-- pv_equiv track=rewrite | github.com/sonjuhyeon/programmers_coding_test | 프로그래머스/1/159994. 카드 뭉치/카드 뭉치.py | solution
-- ===== SOURCE A (Python) =====
-- def solution(cards1, cards2, goal):
--     answer = ''
--     idx1 = 0
--     idx2 = 0
--     for word in goal:
--         if idx1 < len(cards1) and word == cards1[idx1]:
--             idx1 += 1
--         if idx2 < len(cards2) and word == cards2[idx2]:
--             idx2 += 1
--     if len(goal) == idx1 + idx2:
--         answer = 'Yes'
--     else:
--         answer = "No"
--     return answer
-- ===== SOURCE B (Python) =====
-- def matched(cards, goal):
--     # how many leading cards can be drawn: consume goal lazily, one card at a time
--     it = iter(goal)
--     n = 0
--     for card in cards:
--         if card not in it:   # scans the iterator up to (and including) the first match
--             return n
--         n += 1
--     return n
--
--
-- def solution(cards1, cards2, goal):
--     return 'Yes' if matched(cards1, goal) + matched(cards2, goal) == len(goal) else 'No'
-- ===== Notes on version B (the rewrite author's own statement) =====
-- stated objective: idiomatic
-- what changed: Replaces A's single combined pass with two mutable indices by a helper that iterates over each deck and lazily consumes the goal via an iterator membership test, then compares the sum of the two match counts with len(goal).
import Mathlib
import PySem

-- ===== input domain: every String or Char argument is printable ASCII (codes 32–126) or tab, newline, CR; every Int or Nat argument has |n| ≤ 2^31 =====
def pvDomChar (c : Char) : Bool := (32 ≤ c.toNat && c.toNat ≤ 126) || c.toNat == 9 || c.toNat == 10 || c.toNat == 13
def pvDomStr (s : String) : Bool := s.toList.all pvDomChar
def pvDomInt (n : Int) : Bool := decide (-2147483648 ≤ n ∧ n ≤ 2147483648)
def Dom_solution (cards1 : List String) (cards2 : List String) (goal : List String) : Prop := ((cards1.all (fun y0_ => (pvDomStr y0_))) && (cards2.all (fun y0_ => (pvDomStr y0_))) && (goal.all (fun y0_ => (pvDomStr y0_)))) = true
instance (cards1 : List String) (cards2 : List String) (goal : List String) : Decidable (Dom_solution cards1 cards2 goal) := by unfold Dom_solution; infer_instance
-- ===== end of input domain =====

-- B replaces A's single pass with two independent indices by a per-deck helper that
-- walks the deck and lazily consumes the goal, then sums the two counts (objective: idiomatic).

-- ===== PORT A =====
def solution (cards1 : List String) (cards2 : List String) (goal : List String) : String :=
  let s : Int × Int := goal.foldl (fun (p : Int × Int) word =>
    let i1 : Int := if p.1 < (cards1.length : Int) ∧ PySem.List.pyGet? cards1 p.1 = some word then p.1 + 1 else p.1
    let i2 : Int := if p.2 < (cards2.length : Int) ∧ PySem.List.pyGet? cards2 p.2 = some word then p.2 + 1 else p.2
    (i1, i2)) (0, 0)
  if (goal.length : Int) = s.1 + s.2 then "Yes" else "No"

-- ===== PORT B =====
-- Python's `card in it` on an iterator: consume elements up to the first match;
-- some rest = found (remaining iterator), none = exhausted without a match.
def consumeTo (it : List String) (card : String) : Option (List String) :=
  match it with
  | [] => none
  | x :: xs => if x = card then some xs else consumeTo xs card

def matched : List String → List String → Int
  | [], _ => 0
  | card :: cs, it =>
    match consumeTo it card with
    | none => 0
    | some it' => 1 + matched cs it'

def solution_alt (cards1 : List String) (cards2 : List String) (goal : List String) : String :=
  if matched cards1 goal + matched cards2 goal = (goal.length : Int) then "Yes" else "No"

-- ===== PRECONDITION & SPEC =====
def Spec_solution (cards1 : List String) (cards2 : List String) (goal : List String) (out : String) : Prop := out = solution_alt cards1 cards2 goal
instance (cards1 : List String) (cards2 : List String) (goal : List String) (out : String) : Decidable (Spec_solution cards1 cards2 goal out) := by unfold Spec_solution; infer_instance

-- ===== CLAIM (what is proved, stated in full; the proofs are below) =====
def Claim_equal_solution : Prop := ∀ (cards1 : List String) (cards2 : List String) (goal : List String), Dom_solution cards1 cards2 goal → Spec_solution cards1 cards2 goal (solution cards1 cards2 goal)

-- ===== LEMMAS AND PROOFS =====

-- proof-only bridge: the same count, by recursion on the goal instead of the deck
def matchedG : List String → List String → Int
  | [], _ => 0
  | _ :: _, [] => 0
  | c :: cs, g :: gs => if c = g then 1 + matchedG cs gs else matchedG (c :: cs) gs

theorem matchedG_nil_left (goal : List String) : matchedG [] goal = 0 := by
  cases goal <;> rfl

theorem matchedG_eq_matched (goal cards : List String) :
    matchedG cards goal = matched cards goal := by
  induction goal generalizing cards with
  | nil => cases cards <;> rfl
  | cons g gs ih =>
    cases cards with
    | nil => rfl
    | cons c cs =>
      by_cases hc : c = g
      · simp [matchedG, matched, consumeTo, hc, ih cs]
      · have hne : ¬ (g = c) := fun h => hc h.symm
        have : matched (c :: cs) gs = matched (c :: cs) (g :: gs) := by
          simp [matched, consumeTo, hne]
        simp [matchedG, hc, ih (c :: cs), this]

-- one component of A's loop, started at index i, ends at i + matchedG (cards.drop i) goal
theorem foldl_step_eq (cards : List String) (goal : List String) (i : Nat) :
    goal.foldl (fun (p : Int) w =>
      if p < (cards.length : Int) ∧ PySem.List.pyGet? cards p = some w then p + 1 else p)
      (i : Int)
    = (i : Int) + matchedG (cards.drop i) goal := by
  induction goal generalizing i with
  | nil => cases cards.drop i <;> simp [matchedG]
  | cons g gs ih =>
    rcases h : cards.drop i with _ | ⟨c, rest⟩
    · have hlen : cards.length ≤ i := by
        simpa using List.drop_eq_nil_iff.mp h
      have hcond : ¬ ((i : Int) < (cards.length : Int) ∧ PySem.List.pyGet? cards (i : Int) = some g) := by
        rintro ⟨hlt, -⟩; exact absurd (by exact_mod_cast hlt) (not_lt.mpr hlen)
      simp only [List.foldl_cons, if_neg hcond]
      rw [ih i, h, matchedG_nil_left, matchedG_nil_left]
    · have hi : i < cards.length := by
        by_contra hge
        simp [List.drop_eq_nil_iff.mpr (not_lt.mp hge)] at h
      have hget : PySem.List.pyGet? cards (i : Int) = some cards[i] := by
        simp [PySem.List.pyGet?_natCast, List.getElem?_eq_getElem hi]
      have hc : cards[i] = c := by
        have h0 : (cards.drop i)[0]? = some c := by simp [h]
        rw [List.getElem?_drop] at h0
        simpa [List.getElem?_eq_getElem hi] using h0
      have hrest : cards.drop (i + 1) = rest := by
        have : cards.drop (i + 1) = (cards.drop i).drop 1 := by
          rw [List.drop_drop]
        simp [this, h]
      by_cases hcg : c = g
      · have hcond : ((i : Int) < (cards.length : Int) ∧ PySem.List.pyGet? cards (i : Int) = some g) := by
          exact ⟨by exact_mod_cast hi, by rw [hget, hc, hcg]⟩
        simp only [List.foldl_cons, if_pos hcond]
        have : ((i : Int) + 1) = ((i + 1 : Nat) : Int) := by push_cast; ring
        rw [this, ih (i + 1), hrest, matchedG, if_pos hcg]
        push_cast; ring
      · have hcond : ¬ ((i : Int) < (cards.length : Int) ∧ PySem.List.pyGet? cards (i : Int) = some g) := by
          rintro ⟨-, hv⟩
          rw [hget, hc] at hv
          exact hcg (Option.some.injEq .. ▸ hv)
        simp only [List.foldl_cons, if_neg hcond]
        rw [ih i, h, matchedG, if_neg hcg]

-- the paired fold splits into two independent folds
theorem foldl_pair_split (f g : Int → String → Int) (goal : List String) (a b : Int) :
    goal.foldl (fun (p : Int × Int) w => (f p.1 w, g p.2 w)) (a, b)
    = (goal.foldl f a, goal.foldl g b) := by
  induction goal generalizing a b with
  | nil => rfl
  | cons x xs ih => simp [List.foldl_cons, ih]

-- ===== VERDICT (by name: the statement is the Claim_ definition above) =====
theorem solution_spec : Claim_equal_solution := by
  intro cards1 cards2 goal _
  unfold Spec_solution solution solution_alt
  dsimp only
  rw [foldl_pair_split
    (fun (p : Int) w => if p < (cards1.length : Int) ∧ PySem.List.pyGet? cards1 p = some w then p + 1 else p)
    (fun (p : Int) w => if p < (cards2.length : Int) ∧ PySem.List.pyGet? cards2 p = some w then p + 1 else p)
    goal 0 0]
  have h1 := foldl_step_eq cards1 goal 0
  have h2 := foldl_step_eq cards2 goal 0
  simp only [Nat.cast_zero, zero_add, List.drop_zero, matchedG_eq_matched] at h1 h2
  rw [h1, h2]
  by_cases h : matched cards1 goal + matched cards2 goal = (goal.length : Int)
  · rw [if_pos h, if_pos h.symm]
  · rw [if_neg h, if_neg (fun hh => h hh.symm)]
-- pv_equiv track=rewrite | github.com/meghanvoneill/CS5340 | project/qa.py | condense_answer_options
-- ===== SOURCE A (Python) =====
-- def condense_answer_options(answers):
--
--     length_sorted_answers = sorted(answers, key=len)
--     new_answers = []
--
--     # Grab the words by the shortest first.
--     for short_answer in length_sorted_answers:
--         # For each answer to compare this to, if we find any that contain this answer already, do not add
--         # the short answer.
--         add = True
--         found_duplicate_component = False
--         for answer in length_sorted_answers:
--             # Skip if comparing to itself.
--             if short_answer == answer:
--                 continue
--             else:
--                 answer_split = answer.split()
--                 # If the short answer is contained by the answer, we have found a duplicate.
--                 if short_answer in answer_split:
--                     found_duplicate_component = True
--                     continue
--
--         if found_duplicate_component:
--             add = False
--         if add:
--             new_answers.append(short_answer)
--
--     return new_answers
-- ===== SOURCE B (Python) =====
-- def condense_answer_options(answers):
--     # One pass over all words: collect every word that occurs inside a different answer.
--     banned = set()
--     for ans in answers:
--         for w in ans.split():
--             if w != ans:
--                 banned.add(w)
--     return [a for a in sorted(answers, key=len) if a not in banned]
-- ===== Notes on version B (the rewrite author's own statement) =====
-- stated objective: faster
-- what changed: Replaces A's nested scan (for each answer, re-splitting and checking every other answer) with a single pass that collects every word occurring inside a different answer into one set, then filters the length-sorted list by a set lookup.
import Mathlib
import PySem

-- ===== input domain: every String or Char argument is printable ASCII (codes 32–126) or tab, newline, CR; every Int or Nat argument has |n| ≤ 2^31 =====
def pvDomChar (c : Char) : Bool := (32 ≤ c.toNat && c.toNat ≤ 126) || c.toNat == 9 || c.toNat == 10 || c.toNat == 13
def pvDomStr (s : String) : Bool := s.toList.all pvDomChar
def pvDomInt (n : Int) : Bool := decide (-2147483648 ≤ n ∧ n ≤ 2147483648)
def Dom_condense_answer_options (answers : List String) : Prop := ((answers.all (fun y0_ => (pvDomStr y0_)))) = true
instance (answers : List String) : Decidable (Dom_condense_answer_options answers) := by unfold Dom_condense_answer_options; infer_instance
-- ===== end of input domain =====

-- B replaces A's quadratic all-pairs scan by one banned-word set built in a single pass (objective: faster).


-- ===== PORT A =====
def condense_answer_options (answers : List String) : List String :=
  let length_sorted_answers := PySem.List.sorted answers (fun s => PySem.Str.len s) false
  length_sorted_answers.foldl (fun new_answers short_answer =>
    let add := true
    let found_duplicate_component :=
      length_sorted_answers.foldl (fun fdc answer =>
        if short_answer == answer then fdc
        else
          let answer_split := PySem.Str.split₀ answer
          if answer_split.contains short_answer then true else fdc) false
    let add := if found_duplicate_component then false else add
    if add then new_answers ++ [short_answer] else new_answers) []

-- ===== PORT B =====
def condense_answer_options_alt (answers : List String) : List String :=
  let banned : PySem.Set String :=
    answers.foldl (fun banned ans =>
      (PySem.Str.split₀ ans).foldl (fun banned w =>
        if w ≠ ans then PySem.Set.add banned w else banned) banned) PySem.Set.empty
  (PySem.List.sorted answers (fun s => PySem.Str.len s) false).filter
    (fun a => !(PySem.Set.contains banned a))

-- ===== PRECONDITION & SPEC =====
def Spec_condense_answer_options (answers : List String) (out : List String) : Prop := out = condense_answer_options_alt answers
instance (answers : List String) (out : List String) : Decidable (Spec_condense_answer_options answers out) := by unfold Spec_condense_answer_options; infer_instance

-- ===== CLAIM (what is proved, stated in full; the proofs are below) =====
def Claim_equal_condense_answer_options : Prop := ∀ (answers : List String), Dom_condense_answer_options answers → Spec_condense_answer_options answers (condense_answer_options answers)

-- ===== LEMMAS AND PROOFS =====

-- A's inner loop is an "any" over the list.
lemma innerA_eq_any (s : String) (l : List String) (b : Bool) :
    l.foldl (fun fdc answer =>
      if s == answer then fdc
      else
        let answer_split := PySem.Str.split₀ answer
        if answer_split.contains s then true else fdc) b
    = (b || l.any (fun answer => !(s == answer) && (PySem.Str.split₀ answer).contains s)) := by
  induction l generalizing b with
  | nil => simp
  | cons a l ih =>
    simp only [List.foldl_cons, List.any_cons, ih]
    by_cases h : (s == a) = true <;> by_cases hc : ((PySem.Str.split₀ a).contains s) = true <;>
      cases b <;> simp_all

-- membership in B's inner word loop
lemma innerB_mem (y : String) (ans : String) (ws : List String) (s : PySem.Set String) :
    (y ∈ ws.foldl (fun banned w => if w ≠ ans then PySem.Set.add banned w else banned) s)
    ↔ y ∈ s ∨ (y ∈ ws ∧ y ≠ ans) := by
  induction ws generalizing s with
  | nil => simp
  | cons w ws ih =>
    simp only [List.foldl_cons]
    by_cases h : w = ans <;>
      simp only [h, ne_eq, not_true_eq_false, not_false_eq_true, if_true, if_false, ih,
        PySem.Set.mem_add, List.mem_cons] <;> aesop

-- membership in B's banned set
lemma banned_mem (y : String) (l : List String) (s : PySem.Set String) :
    (y ∈ l.foldl (fun banned ans =>
        (PySem.Str.split₀ ans).foldl (fun banned w =>
          if w ≠ ans then PySem.Set.add banned w else banned) banned) s)
    ↔ y ∈ s ∨ ∃ ans ∈ l, y ∈ PySem.Str.split₀ ans ∧ y ≠ ans := by
  induction l generalizing s with
  | nil => simp
  | cons a l ih =>
    simp only [List.foldl_cons, ih, innerB_mem, List.mem_cons]
    constructor
    · rintro ((hy | hy) | ⟨ans, hans, hmem⟩)
      · exact Or.inl hy
      · exact Or.inr ⟨a, Or.inl rfl, hy⟩
      · exact Or.inr ⟨ans, Or.inr hans, hmem⟩
    · rintro (hy | ⟨ans, (rfl | hans), hmem⟩)
      · exact Or.inl (Or.inl hy)
      · exact Or.inl (Or.inr hmem)
      · exact Or.inr ⟨ans, hans, hmem⟩

-- ===== VERDICT (by name: the statement is the Claim_ definition above) =====
theorem condense_answer_options_spec : Claim_equal_condense_answer_options := by
  intro answers _
  unfold Spec_condense_answer_options condense_answer_options condense_answer_options_alt
  set lsa := PySem.List.sorted answers (fun s => PySem.Str.len s) false with hlsa
  simp only [innerA_eq_any, Bool.false_or]
  have hstep : ∀ (acc : List String) (sa : String),
      (let add := true
       let found := lsa.any (fun answer => !(sa == answer) && (PySem.Str.split₀ answer).contains sa)
       let add := if found then false else add
       if add then acc ++ [sa] else acc)
      = (if !(lsa.any (fun answer => !(sa == answer) && (PySem.Str.split₀ answer).contains sa))
         then acc ++ [sa] else acc) := by
    intro acc sa
    by_cases h : (lsa.any (fun answer => !(sa == answer) && (PySem.Str.split₀ answer).contains sa)) = true
    · simp only [h]; rfl
    · simp only [Bool.not_eq_true] at h; simp only [h]; rfl
  simp only [hstep, PySem.List.foldl_append_if]
  simp only [List.nil_append, List.map_id']
  apply (List.filter_congr _).symm
  intro x _
  congr 1
  rw [Bool.eq_iff_iff]
  simp only [PySem.Set.contains_iff, banned_mem, PySem.Set.empty, List.not_mem_nil, false_or,
    List.any_eq_true, Bool.and_eq_true, beq_eq_false_iff_ne, Bool.not_eq_eq_eq_not, Bool.not_true, ne_eq, List.contains_eq_mem, decide_eq_true_eq, hlsa, PySem.List.mem_sorted]
  tauto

☆ ☆ ☆ ☆ ☆ ☆ ☆

### HOW TO COMPLETE THIS TASK
Each line of the entries holding the string "every" should be found and copied.

### EXERCISE SOLUTION
-- ===== input domain: every String or Char argument is printable ASCII (codes 32–126) or tab, newline, CR; every Int or Nat argument has |n| ≤ 2^31 =====
--     # One pass over all words: collect every word that occurs inside a different answer.
-- what changed: Replaces A's nested scan (for each answer, re-splitting and checking every other answer) with a single pass that collects every word occurring inside a different answer into one set, then filters the length-sorted list by a set lookup.
-- ===== input domain: every String or Char argument is printable ASCII (codes 32–126) or tab, newline, CR; every Int or Nat argument has |n| ≤ 2^31 =====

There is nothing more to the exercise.